* _The task_: Show me each line of the listing below where the word "append" appears.

* _Source material_:
-- pv_equiv track=rewrite | github.com/emelcansu/MarketingCampaignSelector | DynamicCRM/code.py | assign_customers_to_representatives
-- ===== SOURCE A (Python) =====
-- def assign_customers_to_representatives(customers, representatives, availability):
--     """
--     Zaman Karmaşıklığı: O(n * m)
--     Burada n, müşteri sayısını, m ise temsilci sayısını ifade eder.
--     Kodda her müşteri için tüm temsilciler kontrol edilerek en yakın temsilci seçilir, bu da O(n * m) zaman karmaşıklığına yol açar.
--
--     Uzay Karmaşıklığı: O(n)
--     Kodda yalnızca müşteri-temsilci eşleşmelerini tutan bir liste ve temsilcilerin kullanım durumu için bir set kullanılıyor.
--     Bu nedenle uzay karmaşıklığı O(n) olur, çünkü sadece müşteri sayısı kadar veri saklanır.
--     """
--
--     n = len(customers)
--     m = len(representatives)
--     used_representatives = set()
--     assignments = []
--     total_distance = 0
--
--     for customer in customers:
--         min_distance = float('inf')
--         assigned_rep = None
--         for idx, rep in enumerate(representatives):
--             if availability[idx] and idx not in used_representatives:
--                 distance = abs(customer - rep)
--                 if distance < min_distance:
--                     min_distance = distance
--                     assigned_rep = idx
--         if assigned_rep is not None:
--             assignments.append((customer, representatives[assigned_rep]))
--             total_distance += min_distance
--             used_representatives.add(assigned_rep)
--
--     return total_distance, assignments
-- ===== SOURCE B (Python) =====
-- import bisect
--
-- def assign_customers_to_representatives(customers, representatives, availability):
--     # Sorted pool of available reps as parallel lists: vals (values) and pool ((value, index)).
--     pool = []
--     vals = []
--     for idx, rep in enumerate(representatives):
--         if availability[idx]:
--             k = bisect.bisect_right(vals, rep)
--             vals.insert(k, rep)
--             pool.insert(k, (rep, idx))
--     total = 0
--     assignments = []
--     for c in customers:
--         if not pool:
--             continue
--         j = bisect.bisect_left(vals, c)
--         best = None
--         if j < len(pool):
--             best = (vals[j] - c, pool[j][1], j)
--         if j > 0:
--             k = bisect.bisect_left(vals, vals[j - 1])
--             cand = (c - vals[k], pool[k][1], k)
--             if best is None or (cand[0], cand[1]) < (best[0], best[1]):
--                 best = cand
--         d, i, k = best
--         total += d
--         assignments.append((c, vals[k]))
--         vals.pop(k)
--         pool.pop(k)
--     return total, assignments
-- ===== Notes on version B (the rewrite author's own statement) =====
-- stated objective: faster
-- what changed: Instead of scanning all representatives per customer with an availability/used check, B builds one sorted pool of available representatives (insertion via bisect) and serves each customer by binary-searching the nearest value (predecessor/successor candidates, index tie-break) and deleting the chosen entry.
-- outside the precondition, e.g. on assign_customers_to_representatives([], [1], []): A returns (0, []), B raises IndexError
import Mathlib
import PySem

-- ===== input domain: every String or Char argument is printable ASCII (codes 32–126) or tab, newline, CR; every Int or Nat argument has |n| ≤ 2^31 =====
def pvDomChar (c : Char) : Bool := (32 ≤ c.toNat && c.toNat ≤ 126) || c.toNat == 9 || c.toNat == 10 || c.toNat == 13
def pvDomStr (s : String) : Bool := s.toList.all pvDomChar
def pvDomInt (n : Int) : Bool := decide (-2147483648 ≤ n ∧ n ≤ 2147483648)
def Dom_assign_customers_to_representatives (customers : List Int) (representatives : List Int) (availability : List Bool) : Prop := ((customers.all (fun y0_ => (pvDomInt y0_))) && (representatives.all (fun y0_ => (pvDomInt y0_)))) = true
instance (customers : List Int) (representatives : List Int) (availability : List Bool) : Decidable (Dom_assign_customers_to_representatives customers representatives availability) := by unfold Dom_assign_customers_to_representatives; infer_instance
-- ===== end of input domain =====

-- B replaces A's per-customer scan of all representatives by one sorted pool of the available
-- representatives, served by binary search (nearest value, index tie-break) with deletion on use;
-- objective: faster.

-- ===== PORT A =====
-- A's loop body: inner scan over enumerate(representatives) keeping (min_distance, assigned_rep)
-- (state 'none' = (inf, None)), then the conditional assignment/total update.
def pvStepA (representatives : List Int) (availability : List Bool)
    (st : PySem.Set Int × List (Int × Int) × Int) (c : Int) :
    PySem.Set Int × List (Int × Int) × Int :=
  let best := (PySem.List.enumerate representatives 0).foldl
    (fun (best : Option (Int × Int)) p =>
      if PySem.List.pyGetD availability p.1 false && !(PySem.Set.contains st.1 p.1) then
        match best with
        | none => some (|c - p.2|, p.1)
        | some b => if |c - p.2| < b.1 then some (|c - p.2|, p.1) else some b
      else best) none
  match best with
  | none => st
  | some b => (PySem.Set.add st.1 b.2, st.2.1 ++ [(c, PySem.List.pyGetD representatives b.2 0)], st.2.2 + b.1)

def assign_customers_to_representatives (customers : List Int) (representatives : List Int) (availability : List Bool) : Int × (List (Int × Int)) :=
  let fin := customers.foldl (pvStepA representatives availability) (PySem.Set.empty, ([], 0))
  (fin.2.2, fin.2.1)

-- ===== PORT B =====
-- B's successor candidate at j = bisect_left(vals, c) (as in Source B; 'none' = no candidate).
def pvBest0 (vals : List Int) (pool : List (Int × Int)) (c : Int) (j : Nat) : Option (Int × Int × Nat) :=
  match vals[j]?, pool[j]? with
  | some vj, some pj => some (vj - c, pj.2, j)
  | _, _ => none

-- B's per-customer search: successor candidate, then predecessor candidate at the head of the
-- value group of vals[j-1]; result (distance, rep index, pool position).
def pvPick (vals : List Int) (pool : List (Int × Int)) (c : Int) : Option (Int × Int × Nat) :=
  let j := PySem.List.bisectLeft vals c
  if j = 0 then pvBest0 vals pool c j
  else
    match vals[j-1]? with
    | none => pvBest0 vals pool c j
    | some vp =>
      let k := PySem.List.bisectLeft vals vp
      match vals[k]?, pool[k]? with
      | some vk, some pk =>
        match pvBest0 vals pool c j with
        | none => some (c - vk, pk.2, k)
        | some b => if c - vk < b.1 ∨ (c - vk = b.1 ∧ pk.2 < b.2.1) then some (c - vk, pk.2, k) else some b
      | _, _ => pvBest0 vals pool c j

-- B's build loop: parallel sorted lists (vals, pool) by insertion at bisect_right.
def pvInit (representatives : List Int) (availability : List Bool) : List Int × List (Int × Int) :=
  (PySem.List.enumerate representatives 0).foldl
    (fun (vp : List Int × List (Int × Int)) p =>
      if PySem.List.pyGetD availability p.1 false then
        let k := PySem.List.bisectRight vp.1 p.2
        (PySem.List.insert vp.1 (k : Int) p.2, PySem.List.insert vp.2 (k : Int) (p.2, p.1))
      else vp) ([], [])

-- B's serve loop body.
def pvStepB (st : List Int × List (Int × Int) × List (Int × Int) × Int) (c : Int) :
    List Int × List (Int × Int) × List (Int × Int) × Int :=
  if st.2.1.isEmpty then st
  else
    match pvPick st.1 st.2.1 c with
    | none => st
    | some b =>
      (st.1.eraseIdx b.2.2, st.2.1.eraseIdx b.2.2,
       st.2.2.1 ++ [(c, st.1.getD b.2.2 0)], st.2.2.2 + b.1)

def assign_customers_to_representatives_alt (customers : List Int) (representatives : List Int) (availability : List Bool) : Int × (List (Int × Int)) :=
  let init := pvInit representatives availability
  let fin := customers.foldl pvStepB (init.1, init.2, [], 0)
  (fin.2.2.2, fin.2.2.1)

-- ===== PRECONDITION & SPEC =====
-- Pre_ excludes inputs with len(availability) < len(representatives): A indexes availability[idx]
-- for every representative index as soon as there is a customer (IndexError), and B builds its
-- availability-filtered pool up front, so it raises there even when customers == [] — the one
-- corner where A still returns (0, []).
def Pre_assign_customers_to_representatives (customers : List Int) (representatives : List Int) (availability : List Bool) : Prop :=
  representatives.length ≤ availability.length
instance (customers : List Int) (representatives : List Int) (availability : List Bool) : Decidable (Pre_assign_customers_to_representatives customers representatives availability) := by unfold Pre_assign_customers_to_representatives; infer_instance
def pvWitness_assign_customers_to_representatives : List Int × List Int × List Bool := ([2, -1], [5, 0, 2], [true, true, false])

def Spec_assign_customers_to_representatives (customers : List Int) (representatives : List Int) (availability : List Bool) (out : Int × (List (Int × Int))) : Prop := out = assign_customers_to_representatives_alt customers representatives availability
instance (customers : List Int) (representatives : List Int) (availability : List Bool) (out : Int × (List (Int × Int))) : Decidable (Spec_assign_customers_to_representatives customers representatives availability out) := by unfold Spec_assign_customers_to_representatives; infer_instance

-- ===== CLAIM (what is proved, stated in full; the proofs are below) =====
def Claim_equal_assign_customers_to_representatives : Prop := ∀ (customers : List Int) (representatives : List Int) (availability : List Bool), Dom_assign_customers_to_representatives customers representatives availability → Pre_assign_customers_to_representatives customers representatives availability → Spec_assign_customers_to_representatives customers representatives availability (assign_customers_to_representatives customers representatives availability)

-- ===== LEMMAS AND PROOFS =====

-- lexicographic ≤ on (distance, rep index) — the order A's inner scan minimises
def pvKle : Int × Int → Int × Int → Prop := fun a b => a.1 < b.1 ∨ (a.1 = b.1 ∧ a.2 ≤ b.2)
-- strict lexicographic order on (value, rep index) — the order of B's pool
def pvPlex : Int × Int → Int × Int → Prop := fun a b => a.1 < b.1 ∨ (a.1 = b.1 ∧ a.2 < b.2)
-- the key A minimises for customer c over a candidate (value, index) pair
def pvKey (c : Int) (q : Int × Int) : Int × Int := (|c - q.1|, q.2)
-- the (value, index) pairs still assignable given the used set
def pvCand (reps : List Int) (avail : List Bool) (used : PySem.Set Int) : List (Int × Int) :=
  (PySem.List.enumerate reps 0).filterMap (fun p =>
    if PySem.List.pyGetD avail p.1 false && !(PySem.Set.contains used p.1) then some (p.2, p.1) else none)
-- A's inner-scan accumulator update, on keys
def pvMinStep (best : Option (Int × Int)) (q : Int × Int) : Option (Int × Int) :=
  match best with
  | none => some q
  | some b => if q.1 < b.1 then some q else some b

lemma pvKle_trans {a b c : Int × Int} (h1 : pvKle a b) (h2 : pvKle b c) : pvKle a c := by
  unfold pvKle at *; omega

lemma pvKle_antisymm {a b : Int × Int} (h1 : pvKle a b) (h2 : pvKle b a) : a = b := by
  unfold pvKle at *
  have : a.1 = b.1 ∧ a.2 = b.2 := by omega
  exact Prod.ext this.1 this.2

-- A's inner scan over enumerate(representatives) is the min-fold over the keys of the candidates
lemma pvInnerA (c : Int) (reps : List Int) (avail : List Bool) (used : PySem.Set Int) :
    (PySem.List.enumerate reps 0).foldl
      (fun (best : Option (Int × Int)) p =>
        if PySem.List.pyGetD avail p.1 false && !(PySem.Set.contains used p.1) then
          match best with
          | none => some (|c - p.2|, p.1)
          | some b => if |c - p.2| < b.1 then some (|c - p.2|, p.1) else some b
        else best) none
      = ((pvCand reps avail used).map (pvKey c)).foldl pvMinStep none := by
  rw [List.foldl_map]
  unfold pvCand
  rw [List.foldl_filterMap]
  congr 1
  funext best p
  cases hb : (PySem.List.pyGetD avail p.1 false && !(PySem.Set.contains used p.1)) <;>
    cases best <;> simp [hb, pvMinStep, pvKey]

lemma pvMinGo : ∀ (l : List (Int × Int)) (a : Int × Int),
    (∀ x ∈ l, a.2 < x.2) → l.Pairwise (fun p q => p.2 < q.2) →
    ∃ b, l.foldl pvMinStep (some a) = some b ∧ b ∈ a :: l ∧ ∀ x ∈ a :: l, pvKle b x := by
  intro l
  induction l with
  | nil =>
    intro a _ _
    exact ⟨a, rfl, List.mem_singleton.mpr rfl, by
      intro x hx
      rw [List.mem_singleton] at hx
      subst hx
      exact Or.inr ⟨rfl, le_refl _⟩⟩
  | cons x t ih =>
    intro a ha hpw
    have hxt : ∀ y ∈ t, x.2 < y.2 := (List.pairwise_cons.mp hpw).1
    have hat : ∀ y ∈ t, a.2 < y.2 := fun y hy => ha y (List.mem_cons_of_mem _ hy)
    have hpt : t.Pairwise (fun p q => p.2 < q.2) := (List.pairwise_cons.mp hpw).2
    have hax : a.2 < x.2 := ha x List.mem_cons_self
    rw [List.foldl_cons]
    show ∃ b, t.foldl pvMinStep (pvMinStep (some a) x) = some b ∧ _
    have hstep : pvMinStep (some a) x = if x.1 < a.1 then some x else some a := rfl
    rw [hstep]
    by_cases h : x.1 < a.1
    · rw [if_pos h]
      obtain ⟨b, hfold, hmem, hmin⟩ := ih x hxt hpt
      refine ⟨b, hfold, List.mem_cons_of_mem _ hmem, ?_⟩
      intro y hy
      rcases List.mem_cons.mp hy with rfl | hy'
      · have hbx : pvKle b x := hmin x List.mem_cons_self
        unfold pvKle at hbx ⊢; omega
      · exact hmin y hy'
    · rw [if_neg h]
      obtain ⟨b, hfold, hmem, hmin⟩ := ih a hat hpt
      refine ⟨b, hfold, ?_, ?_⟩
      · rcases List.mem_cons.mp hmem with rfl | hm
        · exact List.mem_cons_self
        · exact List.mem_cons_of_mem _ (List.mem_cons_of_mem _ hm)
      · intro y hy
        rcases List.mem_cons.mp hy with rfl | hy'
        · exact hmin y List.mem_cons_self
        rcases List.mem_cons.mp hy' with rfl | hy''
        · have hba : pvKle b a := hmin a List.mem_cons_self
          unfold pvKle at hba ⊢; omega
        · exact hmin y (List.mem_cons_of_mem _ hy'')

* _Result of the exercise_:
--             assignments.append((customer, representatives[assigned_rep]))
--         assignments.append((c, vals[k]))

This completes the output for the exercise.